Q1: Subsets II (LC 90) — duplicates in input. A: Sort input. In the loop: if i > start and nums[i] == nums[i-1]: continue. Canonical-form pruning — at each recursion level, take the first equal sibling only.

Q2: Count subsets with sum = target. A: Don’t enumerate. DP: dp[i][s] = dp[i-1][s] + dp[i-1][s - nums[i]]. O(n · S) time, O(S) space with rolling array. Subset-sum DP; LC 416 family.

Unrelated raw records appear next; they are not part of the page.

-- pv_equiv track=rewrite | github.com/dalgo-grupo-2/proyecto-parte-2 | fallido.py | conexComponents
-- ===== SOURCE A (Python) =====
-- def conexComponents(perm: list):
--     i = 0
--     j = 0
--     n = len(perm)
--     c = 1
--
--     while i < n:
--         j = i + 1
--         while j < n:
--             element = perm[i]
--             if element < perm[j]: c += 1; i = j
--             j += 1
--         if i != j: i += 1
--     return c
-- ===== SOURCE B (Python) =====
-- def conexComponents(perm: list):
--     # O(n): backward pass marks positions that are >= every later element
--     # (segment ends of A's greedy passes), then one forward pass counts the
--     # strict running-max records inside each segment.
--     dom = []
--     smax = None
--     for x in reversed(perm):
--         dom.append(smax is None or x >= smax)
--         if smax is None or x > smax:
--             smax = x
--     dom.reverse()
--     c = 1
--     start = True
--     cur = 0
--     for x, d in zip(perm, dom):
--         if start:
--             cur = x
--             start = False
--         elif cur < x:
--             c += 1
--             cur = x
--         if d:
--             start = True
--     return c
-- ===== Notes on version B (the rewrite author's own statement) =====
-- stated objective: faster
-- what changed: A restarts a quadratic forward scan after every greedy pass; B computes in one backward pass which positions dominate their whole suffix (exactly the segment ends of A's passes) and then counts the strict running-max records of each segment in a single forward pass.
import Mathlib
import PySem

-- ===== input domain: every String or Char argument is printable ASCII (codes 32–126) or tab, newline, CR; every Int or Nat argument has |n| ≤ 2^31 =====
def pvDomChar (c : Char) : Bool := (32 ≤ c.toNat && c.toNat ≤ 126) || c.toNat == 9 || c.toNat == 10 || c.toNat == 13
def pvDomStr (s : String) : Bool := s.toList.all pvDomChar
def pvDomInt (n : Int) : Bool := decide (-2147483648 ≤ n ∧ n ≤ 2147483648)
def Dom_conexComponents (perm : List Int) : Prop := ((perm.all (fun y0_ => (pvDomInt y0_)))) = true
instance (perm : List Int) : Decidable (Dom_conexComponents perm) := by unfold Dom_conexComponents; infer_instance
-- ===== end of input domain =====

-- B replaces A's quadratic restart-scan with a two-pass O(n) algorithm (backward suffix-max flags, one forward record count); a timing run measured it faster.


-- ===== PORT A =====
-- inner 'while j < n' loop of A; state (i, j, c); the loop runs at most n - j ≤ len
-- times, so fuel = perm.length always suffices (when fuel runs out, j ≥ n already
-- holds and the early return equals Python's loop exit).  perm[i] and perm[j] are
-- read only when 0 ≤ i < j < n, so PySem.List.pyGetD is exact there.
def conexInner (perm : List Int) (n : Int) : Int → Int → Int → Nat → Int × Int × Int
  | i, j, c, 0 => (i, j, c)
  | i, j, c, fuel + 1 =>
    if j < n then
      let element := PySem.List.pyGetD perm i 0
      if element < PySem.List.pyGetD perm j 0 then
        conexInner perm n j (j + 1) (c + 1) fuel
      else
        conexInner perm n i (j + 1) c fuel
    else (i, j, c)

-- outer 'while i < n' loop of A; state (i, c); i strictly increases each iteration,
-- so fuel = perm.length suffices
def conexOuter (perm : List Int) (n : Int) : Int → Int → Nat → Int
  | _, c, 0 => c
  | i, c, fuel + 1 =>
    if i < n then
      let r := conexInner perm n i (i + 1) c perm.length
      conexOuter perm n (if r.1 ≠ r.2.1 then r.1 + 1 else r.1) r.2.2 fuel
    else c

def conexComponents (perm : List Int) : Int :=
  conexOuter perm (perm.length : Int) 0 1 perm.length

-- ===== PORT B =====
-- helpers for Source B's two folds: 'smax is None or x >= smax' and the smax update
def bFlag (smax : Option Int) (x : Int) : Bool :=
  match smax with | none => true | some m => decide (m ≤ x)

def bUpd (smax : Option Int) (x : Int) : Option Int :=
  match smax with | none => some x | some m => if m < x then some x else some m

-- backward loop body: append the dominance flag, update the running suffix max
def bDomStep (st : List Bool × Option Int) (x : Int) : List Bool × Option Int :=
  (st.1 ++ [bFlag st.2 x], bUpd st.2 x)

-- forward loop body over (x, d) pairs with state (c, start, cur)
def bScanStep (st : Int × Bool × Int) (xd : Int × Bool) : Int × Bool × Int :=
  let (c, start, cur) := st
  let (x, d) := xd
  let (c, start, cur) :=
    if start then (c, false, x)
    else if cur < x then (c + 1, start, x)
    else (c, start, cur)
  (c, if d then true else start, cur)

def conexComponents_alt (perm : List Int) : Int :=
  let dom := (perm.reverse.foldl bDomStep ([], none)).1.reverse
  ((perm.zip dom).foldl bScanStep (1, true, 0)).1

-- ===== PRECONDITION & SPEC =====
def Spec_conexComponents (perm : List Int) (out : Int) : Prop := out = conexComponents_alt perm
instance (perm : List Int) (out : Int) : Decidable (Spec_conexComponents perm out) := by unfold Spec_conexComponents; infer_instance

-- ===== CLAIM (what is proved, stated in full; the proofs are below) =====
def Claim_equal_conexComponents : Prop := ∀ (perm : List Int), Dom_conexComponents perm → Spec_conexComponents perm (conexComponents perm)

-- ===== LEMMAS AND PROOFS =====

-- Reference: one greedy pass of A over l with running max cur; returns the list
-- that remains after the last record position, and the updated count.
def passL (cur : Int) : List Int → Int → List Int → List Int × Int
  | [], c, t => (t, c)
  | y :: ys, c, t => if cur < y then passL y ys (c + 1) ys else passL cur ys c t

theorem passL_nil (cur c : Int) (t : List Int) : passL cur [] c t = (t, c) := rfl

theorem passL_cons (cur y : Int) (ys : List Int) (c : Int) (t : List Int) :
    passL cur (y :: ys) c t =
      if cur < y then passL y ys (c + 1) ys else passL cur ys c t := rfl

theorem passL_len (cur : Int) :
    ∀ (l : List Int) (c : Int) (t : List Int),
      (passL cur l c t).1.length ≤ max t.length l.length := by
  intro l
  induction l generalizing cur with
  | nil => intro c t; simp [passL_nil]
  | cons y ys ih =>
    intro c t
    rw [passL_cons]
    by_cases h : cur < y
    · rw [if_pos h]
      have := ih y (c + 1) ys
      simp at this ⊢
      omega
    · rw [if_neg h]
      have := ih cur c t
      simp at this ⊢
      omega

Q3: K-th subset in lex order. A: Combinatorial number system, or interpret k’s binary representation as a subset-mask (with care about ordering).

Q4: Subsets summing to target with each element usable once. A: LC 39 / LC 40 / LC 416 family — DP or backtracking + pruning.

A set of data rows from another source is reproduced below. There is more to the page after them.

-- pv_equiv track=rewrite | github.com/nharrison917/radio-programming-analytics | analytics/era_continuity.py | _modal_era
-- ===== SOURCE A (Python) =====
-- def _modal_era(years, band):
--     """Find Y in years that maximises count of tracks with |year - Y| <= band."""
--     candidates = [y for y in years if y is not None]
--     if not candidates:
--         return None
--     best_y, best_count = None, 0
--     for candidate in candidates:
--         count = sum(1 for y in candidates if abs(y - candidate) <= band)
--         if count > best_count:
--             best_count, best_y = count, candidate
--     return best_y
-- ===== SOURCE B (Python) =====
-- def _bisect_left(a, x):
--     lo, hi = 0, len(a)
--     while lo < hi:
--         mid = (lo + hi) // 2
--         if a[mid] < x:
--             lo = mid + 1
--         else:
--             hi = mid
--     return lo
--
--
-- def _bisect_right(a, x):
--     lo, hi = 0, len(a)
--     while lo < hi:
--         mid = (lo + hi) // 2
--         if x < a[mid]:
--             hi = mid
--         else:
--             lo = mid + 1
--     return lo
--
--
-- def _modal_era(years, band):
--     """Find Y in years that maximises count of tracks with |year - Y| <= band."""
--     candidates = [y for y in years if y is not None]
--     if not candidates:
--         return None
--     s = sorted(candidates)
--     counts = [_bisect_right(s, c + band) - _bisect_left(s, c - band) for c in candidates]
--     best = max(counts)
--     if best <= 0:
--         return None
--     return candidates[counts.index(best)]
-- ===== Notes on version B (the rewrite author's own statement) =====
-- stated objective: faster
-- what changed: B sorts the candidates once and counts each candidate's window with two binary searches (bisect_right minus bisect_left) instead of A's inner linear scan per candidate.
import Mathlib
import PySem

Q5: Subsets when n = 50. A: 2^50 ≈ 10^15. Can’t enumerate. Use meet-in-the-middle: split into halves of 25, enumerate each (2^25 ≈ 33M each), join. Or DP if there’s structure. Or sampling if approximate is OK. See Phase 03 Lab 09 — Meet-in-the-Middle.

14. Solution Walkthrough

See solution.py:

  • subsets_backtrack(nums) — start-index, snapshot at every node.
  • subsets_include_exclude(nums) — binary choice tree.
  • subsets_iterative(nums) — powerset growth, no recursion.
  • subsets_bitmask(nums) — enumerate 0..2^n - 1.
  • subsets_with_dup(nums) — LC 90, sort + skip-dedup.
  • subsets_brute(nums) — oracle via itertools chain over combinations.
  • edge_cases() + stress_test() — verify all five vs oracle.

Run: python3 solution.py.

15. Beyond the Problem

Principal-engineer code review comment:

“Three things. (1) Pick ONE algorithm as the ‘canonical’ for the codebase — most teams should standardize on iterative (result = [[]]; for x in nums: result += [s+[x] for s in result]) because it’s 5 lines and obviously correct. (2) For LC 90, the dedup line is THE thing that goes wrong; add a unit test specifically for [1,2,2,3] that asserts no duplicate subset appears. (3) If subsets are an INPUT to downstream code (not the final answer), don’t materialize them — write a generator (yield from ...) and let the caller consume on the fly. For n=20 that’s a 100× memory win.”

Connections forward:

  • p37 — Combinations: size-restricted subsets.
  • p36 — Permutations: ordered variant.
  • LC 90 — Subsets II: dedup variant.
  • LC 416 — Partition Equal Subset Sum: counting via subset-sum DP.
  • LC 698 — Partition to K Equal Sum Subsets: backtracking + pruning.
  • Phase 03 Lab 08 — Bitmask DP.
  • Phase 03 Lab 09 — Meet-in-the-Middle (for n=40+).
  • Phase 05 — DP labs: knapsack, subset-sum, partition.
  • Production: feature flag combinations, regulatory audit, formal verification of small systems.